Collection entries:

################

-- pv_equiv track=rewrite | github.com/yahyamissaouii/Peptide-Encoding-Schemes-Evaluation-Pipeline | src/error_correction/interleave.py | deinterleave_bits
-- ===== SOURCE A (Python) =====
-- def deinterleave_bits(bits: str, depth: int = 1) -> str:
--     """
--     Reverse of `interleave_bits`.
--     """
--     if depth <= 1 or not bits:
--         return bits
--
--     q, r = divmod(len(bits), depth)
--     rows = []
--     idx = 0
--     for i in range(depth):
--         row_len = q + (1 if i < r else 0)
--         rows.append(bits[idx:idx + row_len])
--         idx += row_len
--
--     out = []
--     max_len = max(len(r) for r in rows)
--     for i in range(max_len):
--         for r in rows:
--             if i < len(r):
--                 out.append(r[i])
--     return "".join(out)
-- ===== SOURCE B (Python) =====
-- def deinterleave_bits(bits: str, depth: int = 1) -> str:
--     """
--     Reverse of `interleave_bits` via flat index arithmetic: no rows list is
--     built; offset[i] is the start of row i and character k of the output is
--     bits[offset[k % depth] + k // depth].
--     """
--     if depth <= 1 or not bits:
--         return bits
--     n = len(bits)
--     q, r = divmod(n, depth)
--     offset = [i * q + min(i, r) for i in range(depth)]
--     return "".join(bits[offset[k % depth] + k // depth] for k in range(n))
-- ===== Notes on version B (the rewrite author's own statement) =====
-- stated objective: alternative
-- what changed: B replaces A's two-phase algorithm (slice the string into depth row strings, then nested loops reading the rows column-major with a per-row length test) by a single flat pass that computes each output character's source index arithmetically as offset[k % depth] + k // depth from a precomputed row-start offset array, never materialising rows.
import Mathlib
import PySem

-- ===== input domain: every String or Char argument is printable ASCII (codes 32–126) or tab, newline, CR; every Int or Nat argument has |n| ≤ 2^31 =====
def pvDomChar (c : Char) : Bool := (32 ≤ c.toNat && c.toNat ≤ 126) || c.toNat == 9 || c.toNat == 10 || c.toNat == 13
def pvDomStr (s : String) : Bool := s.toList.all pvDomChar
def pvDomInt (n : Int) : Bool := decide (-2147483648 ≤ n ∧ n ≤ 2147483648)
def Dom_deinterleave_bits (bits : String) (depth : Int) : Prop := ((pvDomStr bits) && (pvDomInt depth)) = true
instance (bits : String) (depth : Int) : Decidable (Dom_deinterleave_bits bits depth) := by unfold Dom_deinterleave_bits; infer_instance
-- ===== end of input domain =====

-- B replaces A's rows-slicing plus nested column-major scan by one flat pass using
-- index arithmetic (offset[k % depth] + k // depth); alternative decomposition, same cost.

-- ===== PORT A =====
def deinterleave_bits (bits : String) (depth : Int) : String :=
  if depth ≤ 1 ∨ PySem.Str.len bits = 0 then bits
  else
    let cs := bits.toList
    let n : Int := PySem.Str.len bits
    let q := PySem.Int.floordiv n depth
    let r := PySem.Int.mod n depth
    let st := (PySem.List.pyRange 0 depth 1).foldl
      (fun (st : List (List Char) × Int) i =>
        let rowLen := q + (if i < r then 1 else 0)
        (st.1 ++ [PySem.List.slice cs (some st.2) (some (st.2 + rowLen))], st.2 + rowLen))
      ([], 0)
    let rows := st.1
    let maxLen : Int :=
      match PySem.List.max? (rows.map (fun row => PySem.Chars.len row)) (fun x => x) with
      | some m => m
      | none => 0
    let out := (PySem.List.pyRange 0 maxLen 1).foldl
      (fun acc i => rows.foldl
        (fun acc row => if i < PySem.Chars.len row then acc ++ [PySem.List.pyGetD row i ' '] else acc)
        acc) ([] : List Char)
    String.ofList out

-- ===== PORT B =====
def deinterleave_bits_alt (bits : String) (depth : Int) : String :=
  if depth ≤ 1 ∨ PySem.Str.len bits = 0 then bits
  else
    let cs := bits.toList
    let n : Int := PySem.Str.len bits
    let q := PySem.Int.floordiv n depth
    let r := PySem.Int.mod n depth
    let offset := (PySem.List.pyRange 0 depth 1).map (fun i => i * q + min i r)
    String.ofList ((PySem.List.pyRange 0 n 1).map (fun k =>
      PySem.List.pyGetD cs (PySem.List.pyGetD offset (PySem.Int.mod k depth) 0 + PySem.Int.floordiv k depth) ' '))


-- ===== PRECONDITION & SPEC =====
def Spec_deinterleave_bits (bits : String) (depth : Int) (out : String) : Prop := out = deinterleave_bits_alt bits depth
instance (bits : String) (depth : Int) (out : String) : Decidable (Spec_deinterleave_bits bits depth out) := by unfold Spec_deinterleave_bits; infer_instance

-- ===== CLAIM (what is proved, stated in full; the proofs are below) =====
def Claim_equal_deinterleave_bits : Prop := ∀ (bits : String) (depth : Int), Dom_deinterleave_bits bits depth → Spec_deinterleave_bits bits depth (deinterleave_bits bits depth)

################

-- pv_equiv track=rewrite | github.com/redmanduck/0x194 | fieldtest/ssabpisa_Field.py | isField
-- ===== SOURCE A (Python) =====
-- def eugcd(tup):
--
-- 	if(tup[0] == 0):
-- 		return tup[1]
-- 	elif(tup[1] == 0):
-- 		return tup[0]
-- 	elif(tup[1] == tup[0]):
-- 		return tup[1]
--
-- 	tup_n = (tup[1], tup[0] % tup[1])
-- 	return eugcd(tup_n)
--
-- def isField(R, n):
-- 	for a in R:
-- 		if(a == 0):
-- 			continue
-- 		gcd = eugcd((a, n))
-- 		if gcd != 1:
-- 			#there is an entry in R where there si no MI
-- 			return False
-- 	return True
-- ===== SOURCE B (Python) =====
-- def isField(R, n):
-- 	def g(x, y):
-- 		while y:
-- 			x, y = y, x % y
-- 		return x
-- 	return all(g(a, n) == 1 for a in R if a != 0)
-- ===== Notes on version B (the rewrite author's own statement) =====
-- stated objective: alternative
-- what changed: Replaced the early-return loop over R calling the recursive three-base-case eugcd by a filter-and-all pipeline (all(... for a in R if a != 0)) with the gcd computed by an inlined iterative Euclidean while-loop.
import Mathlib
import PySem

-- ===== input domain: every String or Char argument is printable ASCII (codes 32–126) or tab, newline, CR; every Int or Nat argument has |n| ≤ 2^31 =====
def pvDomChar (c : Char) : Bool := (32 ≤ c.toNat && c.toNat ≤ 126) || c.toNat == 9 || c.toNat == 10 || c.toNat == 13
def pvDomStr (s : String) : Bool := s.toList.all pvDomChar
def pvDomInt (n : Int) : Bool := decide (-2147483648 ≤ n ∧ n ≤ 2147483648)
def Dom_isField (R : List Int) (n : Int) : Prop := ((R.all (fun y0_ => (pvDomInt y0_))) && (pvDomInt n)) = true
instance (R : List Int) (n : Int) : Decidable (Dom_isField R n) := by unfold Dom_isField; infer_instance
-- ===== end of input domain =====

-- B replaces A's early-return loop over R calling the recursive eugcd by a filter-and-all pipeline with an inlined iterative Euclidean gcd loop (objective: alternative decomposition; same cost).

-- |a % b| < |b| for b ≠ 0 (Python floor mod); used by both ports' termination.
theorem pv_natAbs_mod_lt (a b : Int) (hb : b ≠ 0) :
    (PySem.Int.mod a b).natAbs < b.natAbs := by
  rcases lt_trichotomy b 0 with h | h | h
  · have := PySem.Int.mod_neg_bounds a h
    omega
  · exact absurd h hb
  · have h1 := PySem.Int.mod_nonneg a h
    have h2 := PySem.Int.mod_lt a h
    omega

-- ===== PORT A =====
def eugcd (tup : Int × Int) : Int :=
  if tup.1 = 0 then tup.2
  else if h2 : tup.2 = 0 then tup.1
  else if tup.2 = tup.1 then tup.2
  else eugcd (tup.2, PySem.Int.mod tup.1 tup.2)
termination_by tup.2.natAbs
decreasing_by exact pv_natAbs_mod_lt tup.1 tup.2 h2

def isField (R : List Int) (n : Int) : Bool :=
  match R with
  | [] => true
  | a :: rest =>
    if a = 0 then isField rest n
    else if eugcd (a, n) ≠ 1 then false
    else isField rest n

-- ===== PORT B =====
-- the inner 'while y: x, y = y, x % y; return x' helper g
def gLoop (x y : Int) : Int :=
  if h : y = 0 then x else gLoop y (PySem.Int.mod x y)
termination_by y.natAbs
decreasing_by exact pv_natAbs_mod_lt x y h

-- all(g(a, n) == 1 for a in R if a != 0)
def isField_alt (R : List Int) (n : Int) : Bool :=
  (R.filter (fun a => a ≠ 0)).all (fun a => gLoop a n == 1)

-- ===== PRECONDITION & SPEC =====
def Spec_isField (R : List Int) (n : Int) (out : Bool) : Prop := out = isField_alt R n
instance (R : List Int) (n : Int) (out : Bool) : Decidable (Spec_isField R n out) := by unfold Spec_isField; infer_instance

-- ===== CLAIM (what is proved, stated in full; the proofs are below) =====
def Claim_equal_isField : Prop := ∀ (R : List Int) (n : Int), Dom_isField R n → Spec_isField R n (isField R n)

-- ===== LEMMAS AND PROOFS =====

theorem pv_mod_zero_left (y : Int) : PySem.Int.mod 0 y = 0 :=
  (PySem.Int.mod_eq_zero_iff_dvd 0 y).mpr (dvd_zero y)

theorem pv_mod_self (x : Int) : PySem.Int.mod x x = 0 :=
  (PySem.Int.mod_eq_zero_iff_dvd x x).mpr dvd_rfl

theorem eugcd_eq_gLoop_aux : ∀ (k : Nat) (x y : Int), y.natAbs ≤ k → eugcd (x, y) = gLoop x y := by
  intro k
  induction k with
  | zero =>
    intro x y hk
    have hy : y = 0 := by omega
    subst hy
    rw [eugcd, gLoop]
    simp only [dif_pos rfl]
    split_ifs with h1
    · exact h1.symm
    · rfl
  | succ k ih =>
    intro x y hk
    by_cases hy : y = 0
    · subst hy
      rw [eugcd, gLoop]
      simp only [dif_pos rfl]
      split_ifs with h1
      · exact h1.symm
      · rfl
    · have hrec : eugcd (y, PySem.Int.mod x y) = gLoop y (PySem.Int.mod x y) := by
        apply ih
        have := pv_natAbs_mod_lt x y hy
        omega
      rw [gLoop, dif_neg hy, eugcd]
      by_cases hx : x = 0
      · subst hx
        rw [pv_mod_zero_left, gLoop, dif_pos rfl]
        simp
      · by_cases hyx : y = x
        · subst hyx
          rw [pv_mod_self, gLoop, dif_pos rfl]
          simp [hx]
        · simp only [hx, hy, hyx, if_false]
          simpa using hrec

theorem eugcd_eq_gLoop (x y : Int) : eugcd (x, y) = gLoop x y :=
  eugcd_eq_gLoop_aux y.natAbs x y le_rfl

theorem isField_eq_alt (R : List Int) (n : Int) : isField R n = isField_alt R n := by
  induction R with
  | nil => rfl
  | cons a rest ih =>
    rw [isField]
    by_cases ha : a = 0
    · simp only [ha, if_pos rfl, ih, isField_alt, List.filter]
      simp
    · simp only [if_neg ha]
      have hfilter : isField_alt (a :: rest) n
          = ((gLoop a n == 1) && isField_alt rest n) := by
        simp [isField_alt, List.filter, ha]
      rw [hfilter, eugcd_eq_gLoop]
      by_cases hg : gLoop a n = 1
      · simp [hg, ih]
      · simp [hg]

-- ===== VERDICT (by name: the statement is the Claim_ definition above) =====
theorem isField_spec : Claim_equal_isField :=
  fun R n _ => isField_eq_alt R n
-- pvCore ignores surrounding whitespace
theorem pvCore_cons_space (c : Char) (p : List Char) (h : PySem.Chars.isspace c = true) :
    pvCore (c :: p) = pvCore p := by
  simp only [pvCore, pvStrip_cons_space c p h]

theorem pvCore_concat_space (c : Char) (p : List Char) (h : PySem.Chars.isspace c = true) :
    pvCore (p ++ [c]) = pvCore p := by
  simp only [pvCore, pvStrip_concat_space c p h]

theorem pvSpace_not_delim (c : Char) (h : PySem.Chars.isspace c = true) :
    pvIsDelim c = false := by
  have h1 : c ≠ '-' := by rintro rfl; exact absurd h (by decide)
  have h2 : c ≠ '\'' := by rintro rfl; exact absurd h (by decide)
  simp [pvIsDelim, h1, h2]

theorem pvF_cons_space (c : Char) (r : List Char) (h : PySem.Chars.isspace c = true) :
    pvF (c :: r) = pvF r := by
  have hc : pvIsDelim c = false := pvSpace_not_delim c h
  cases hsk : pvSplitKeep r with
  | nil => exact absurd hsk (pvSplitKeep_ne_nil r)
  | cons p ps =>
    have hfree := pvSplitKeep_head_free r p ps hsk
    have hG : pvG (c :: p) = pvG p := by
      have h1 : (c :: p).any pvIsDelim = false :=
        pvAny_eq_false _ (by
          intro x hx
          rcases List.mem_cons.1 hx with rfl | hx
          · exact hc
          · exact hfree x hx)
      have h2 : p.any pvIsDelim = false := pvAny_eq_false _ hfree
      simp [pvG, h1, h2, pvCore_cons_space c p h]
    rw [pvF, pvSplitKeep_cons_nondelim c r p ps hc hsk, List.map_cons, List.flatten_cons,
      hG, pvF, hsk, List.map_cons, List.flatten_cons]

################

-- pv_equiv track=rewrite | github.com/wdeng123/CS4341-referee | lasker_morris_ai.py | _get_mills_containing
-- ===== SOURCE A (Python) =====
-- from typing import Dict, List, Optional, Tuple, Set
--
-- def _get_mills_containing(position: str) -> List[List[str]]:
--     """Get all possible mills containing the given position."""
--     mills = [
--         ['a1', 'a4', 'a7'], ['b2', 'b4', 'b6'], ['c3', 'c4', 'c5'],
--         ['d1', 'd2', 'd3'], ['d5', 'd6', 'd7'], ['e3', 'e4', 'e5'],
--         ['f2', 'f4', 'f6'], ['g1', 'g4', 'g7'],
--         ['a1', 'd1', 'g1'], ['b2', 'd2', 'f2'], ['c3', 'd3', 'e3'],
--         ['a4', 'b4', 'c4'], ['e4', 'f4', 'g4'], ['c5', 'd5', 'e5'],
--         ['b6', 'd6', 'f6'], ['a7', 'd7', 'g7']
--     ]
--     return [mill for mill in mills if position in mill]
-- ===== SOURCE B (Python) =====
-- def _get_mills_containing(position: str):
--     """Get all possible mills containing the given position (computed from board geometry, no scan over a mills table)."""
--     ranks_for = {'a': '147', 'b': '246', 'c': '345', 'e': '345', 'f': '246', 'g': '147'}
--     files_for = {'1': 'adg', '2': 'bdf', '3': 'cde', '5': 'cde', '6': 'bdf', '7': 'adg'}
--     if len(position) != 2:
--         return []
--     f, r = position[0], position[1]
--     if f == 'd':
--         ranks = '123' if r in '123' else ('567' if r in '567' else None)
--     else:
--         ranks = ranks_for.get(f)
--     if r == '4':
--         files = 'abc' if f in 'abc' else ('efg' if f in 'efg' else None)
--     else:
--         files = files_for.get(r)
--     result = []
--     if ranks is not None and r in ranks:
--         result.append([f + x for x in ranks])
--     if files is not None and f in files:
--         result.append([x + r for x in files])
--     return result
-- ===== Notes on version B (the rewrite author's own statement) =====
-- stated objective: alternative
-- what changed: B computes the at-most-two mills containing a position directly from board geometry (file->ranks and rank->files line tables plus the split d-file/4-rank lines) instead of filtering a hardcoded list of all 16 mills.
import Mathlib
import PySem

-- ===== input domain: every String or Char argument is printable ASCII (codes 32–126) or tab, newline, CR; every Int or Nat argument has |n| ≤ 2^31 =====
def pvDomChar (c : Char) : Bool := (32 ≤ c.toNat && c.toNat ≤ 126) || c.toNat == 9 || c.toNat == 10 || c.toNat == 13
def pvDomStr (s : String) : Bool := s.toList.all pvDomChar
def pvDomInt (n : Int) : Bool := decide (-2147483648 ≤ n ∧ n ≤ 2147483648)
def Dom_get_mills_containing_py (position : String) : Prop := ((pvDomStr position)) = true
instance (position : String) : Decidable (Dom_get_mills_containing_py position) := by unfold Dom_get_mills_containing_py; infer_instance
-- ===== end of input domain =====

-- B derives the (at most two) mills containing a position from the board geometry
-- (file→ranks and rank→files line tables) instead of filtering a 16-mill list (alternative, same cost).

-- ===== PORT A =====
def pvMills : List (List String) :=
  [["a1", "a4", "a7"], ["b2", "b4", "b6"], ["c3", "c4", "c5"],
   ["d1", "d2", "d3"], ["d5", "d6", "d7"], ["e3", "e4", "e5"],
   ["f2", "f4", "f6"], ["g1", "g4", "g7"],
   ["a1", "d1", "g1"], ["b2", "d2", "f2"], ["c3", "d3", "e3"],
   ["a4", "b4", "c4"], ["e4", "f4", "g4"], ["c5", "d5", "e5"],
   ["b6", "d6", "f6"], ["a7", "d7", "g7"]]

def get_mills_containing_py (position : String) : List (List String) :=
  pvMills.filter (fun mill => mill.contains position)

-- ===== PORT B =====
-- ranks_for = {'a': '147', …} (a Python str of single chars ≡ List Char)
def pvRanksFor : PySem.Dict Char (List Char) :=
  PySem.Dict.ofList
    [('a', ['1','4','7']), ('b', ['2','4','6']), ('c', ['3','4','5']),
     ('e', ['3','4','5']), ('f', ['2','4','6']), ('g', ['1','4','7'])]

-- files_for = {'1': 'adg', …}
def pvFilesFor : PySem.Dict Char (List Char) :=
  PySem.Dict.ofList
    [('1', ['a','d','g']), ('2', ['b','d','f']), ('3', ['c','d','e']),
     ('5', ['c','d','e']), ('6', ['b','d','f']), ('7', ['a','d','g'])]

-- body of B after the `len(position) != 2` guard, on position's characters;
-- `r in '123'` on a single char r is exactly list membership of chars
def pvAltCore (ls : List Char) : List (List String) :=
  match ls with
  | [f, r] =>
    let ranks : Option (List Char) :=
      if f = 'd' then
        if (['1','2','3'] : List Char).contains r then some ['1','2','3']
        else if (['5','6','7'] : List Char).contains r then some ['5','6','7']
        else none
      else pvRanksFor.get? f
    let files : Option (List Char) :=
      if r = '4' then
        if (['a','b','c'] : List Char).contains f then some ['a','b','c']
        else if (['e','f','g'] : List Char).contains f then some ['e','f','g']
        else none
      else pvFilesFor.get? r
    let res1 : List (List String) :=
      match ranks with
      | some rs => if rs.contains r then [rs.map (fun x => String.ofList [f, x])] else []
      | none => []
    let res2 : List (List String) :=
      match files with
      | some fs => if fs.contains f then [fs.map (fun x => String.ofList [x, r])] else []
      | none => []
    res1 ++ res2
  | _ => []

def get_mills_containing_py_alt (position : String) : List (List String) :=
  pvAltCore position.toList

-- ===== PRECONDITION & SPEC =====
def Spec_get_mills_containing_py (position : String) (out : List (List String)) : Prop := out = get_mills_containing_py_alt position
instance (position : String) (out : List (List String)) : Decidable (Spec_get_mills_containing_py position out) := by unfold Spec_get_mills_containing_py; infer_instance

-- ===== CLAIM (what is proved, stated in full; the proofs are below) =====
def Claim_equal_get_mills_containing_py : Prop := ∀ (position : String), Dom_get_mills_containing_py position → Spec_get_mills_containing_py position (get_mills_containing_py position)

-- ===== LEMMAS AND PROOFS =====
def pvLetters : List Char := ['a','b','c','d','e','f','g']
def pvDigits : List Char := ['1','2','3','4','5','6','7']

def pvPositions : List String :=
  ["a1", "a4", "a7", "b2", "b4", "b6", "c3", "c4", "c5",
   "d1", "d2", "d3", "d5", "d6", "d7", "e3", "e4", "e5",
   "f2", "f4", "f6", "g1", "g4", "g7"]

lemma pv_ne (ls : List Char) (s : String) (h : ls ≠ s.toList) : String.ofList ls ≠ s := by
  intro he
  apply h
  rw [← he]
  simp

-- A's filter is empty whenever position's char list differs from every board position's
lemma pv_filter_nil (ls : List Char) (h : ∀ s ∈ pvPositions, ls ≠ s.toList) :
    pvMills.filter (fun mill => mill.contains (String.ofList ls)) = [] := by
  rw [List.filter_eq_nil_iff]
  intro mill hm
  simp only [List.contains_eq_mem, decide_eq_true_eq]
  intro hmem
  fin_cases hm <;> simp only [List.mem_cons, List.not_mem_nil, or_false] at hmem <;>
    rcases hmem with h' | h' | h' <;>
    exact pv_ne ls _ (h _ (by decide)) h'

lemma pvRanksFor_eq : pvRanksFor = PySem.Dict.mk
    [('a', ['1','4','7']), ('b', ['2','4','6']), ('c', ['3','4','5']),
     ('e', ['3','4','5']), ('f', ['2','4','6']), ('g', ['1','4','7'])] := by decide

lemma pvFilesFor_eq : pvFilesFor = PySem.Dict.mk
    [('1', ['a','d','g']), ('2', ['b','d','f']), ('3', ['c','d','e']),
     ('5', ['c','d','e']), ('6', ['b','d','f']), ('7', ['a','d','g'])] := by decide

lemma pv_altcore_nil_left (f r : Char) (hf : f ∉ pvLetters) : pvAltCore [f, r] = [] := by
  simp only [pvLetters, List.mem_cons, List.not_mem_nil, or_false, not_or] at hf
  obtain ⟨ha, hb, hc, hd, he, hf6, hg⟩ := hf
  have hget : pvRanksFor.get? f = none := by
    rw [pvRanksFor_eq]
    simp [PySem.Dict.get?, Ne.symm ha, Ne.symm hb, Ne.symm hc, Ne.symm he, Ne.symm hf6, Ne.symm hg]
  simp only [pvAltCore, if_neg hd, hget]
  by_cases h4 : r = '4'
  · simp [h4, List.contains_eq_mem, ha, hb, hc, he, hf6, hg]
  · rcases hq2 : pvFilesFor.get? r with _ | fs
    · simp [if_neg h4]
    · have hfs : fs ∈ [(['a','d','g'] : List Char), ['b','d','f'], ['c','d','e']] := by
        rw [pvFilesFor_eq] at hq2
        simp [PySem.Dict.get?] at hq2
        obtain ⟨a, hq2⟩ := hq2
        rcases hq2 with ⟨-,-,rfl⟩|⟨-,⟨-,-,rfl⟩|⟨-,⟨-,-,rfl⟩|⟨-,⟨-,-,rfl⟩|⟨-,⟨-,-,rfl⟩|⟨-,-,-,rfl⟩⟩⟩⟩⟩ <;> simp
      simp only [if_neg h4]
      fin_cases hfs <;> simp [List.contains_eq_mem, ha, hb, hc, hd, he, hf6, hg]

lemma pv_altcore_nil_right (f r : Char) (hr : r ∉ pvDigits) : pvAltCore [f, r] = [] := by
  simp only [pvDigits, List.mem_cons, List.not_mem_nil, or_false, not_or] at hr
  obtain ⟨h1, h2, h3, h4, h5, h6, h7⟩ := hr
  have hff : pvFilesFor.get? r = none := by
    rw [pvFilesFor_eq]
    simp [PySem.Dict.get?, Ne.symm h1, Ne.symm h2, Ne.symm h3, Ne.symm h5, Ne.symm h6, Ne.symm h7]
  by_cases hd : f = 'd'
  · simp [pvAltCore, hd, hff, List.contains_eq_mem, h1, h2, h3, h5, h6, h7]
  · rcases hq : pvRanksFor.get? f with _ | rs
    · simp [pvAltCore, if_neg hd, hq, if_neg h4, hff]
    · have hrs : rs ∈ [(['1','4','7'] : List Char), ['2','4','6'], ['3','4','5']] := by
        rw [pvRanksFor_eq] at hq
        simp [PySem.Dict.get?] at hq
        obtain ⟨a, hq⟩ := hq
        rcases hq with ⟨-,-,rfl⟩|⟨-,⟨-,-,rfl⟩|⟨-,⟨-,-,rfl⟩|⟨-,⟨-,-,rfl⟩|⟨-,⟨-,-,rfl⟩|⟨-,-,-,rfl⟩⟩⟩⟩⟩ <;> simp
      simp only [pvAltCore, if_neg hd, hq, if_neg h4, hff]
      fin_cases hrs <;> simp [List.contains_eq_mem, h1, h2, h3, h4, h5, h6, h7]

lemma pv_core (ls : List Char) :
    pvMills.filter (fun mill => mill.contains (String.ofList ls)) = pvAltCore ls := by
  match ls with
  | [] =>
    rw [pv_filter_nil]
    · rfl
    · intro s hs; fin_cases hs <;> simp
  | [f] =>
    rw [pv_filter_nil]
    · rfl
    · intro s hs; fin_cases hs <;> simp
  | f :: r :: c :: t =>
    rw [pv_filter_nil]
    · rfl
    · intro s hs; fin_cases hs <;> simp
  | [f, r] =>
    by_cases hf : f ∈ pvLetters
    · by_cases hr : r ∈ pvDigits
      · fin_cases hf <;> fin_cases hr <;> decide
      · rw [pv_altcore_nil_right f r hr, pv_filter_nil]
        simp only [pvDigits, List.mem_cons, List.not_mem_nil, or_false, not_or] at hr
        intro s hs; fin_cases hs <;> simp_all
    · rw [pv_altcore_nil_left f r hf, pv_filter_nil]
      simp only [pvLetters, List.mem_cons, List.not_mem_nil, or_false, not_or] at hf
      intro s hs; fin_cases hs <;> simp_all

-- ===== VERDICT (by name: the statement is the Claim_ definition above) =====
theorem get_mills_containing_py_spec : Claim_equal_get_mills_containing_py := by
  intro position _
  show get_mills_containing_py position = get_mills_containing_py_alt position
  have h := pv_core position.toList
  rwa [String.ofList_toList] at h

################

_About this exercise_
Only lines with the word "given" go in the answer. Take them all from the entries above.

_Solved exercise_
--     """Get all possible mills containing the given position."""
--     """Get all possible mills containing the given position (computed from board geometry, no scan over a mills table)."""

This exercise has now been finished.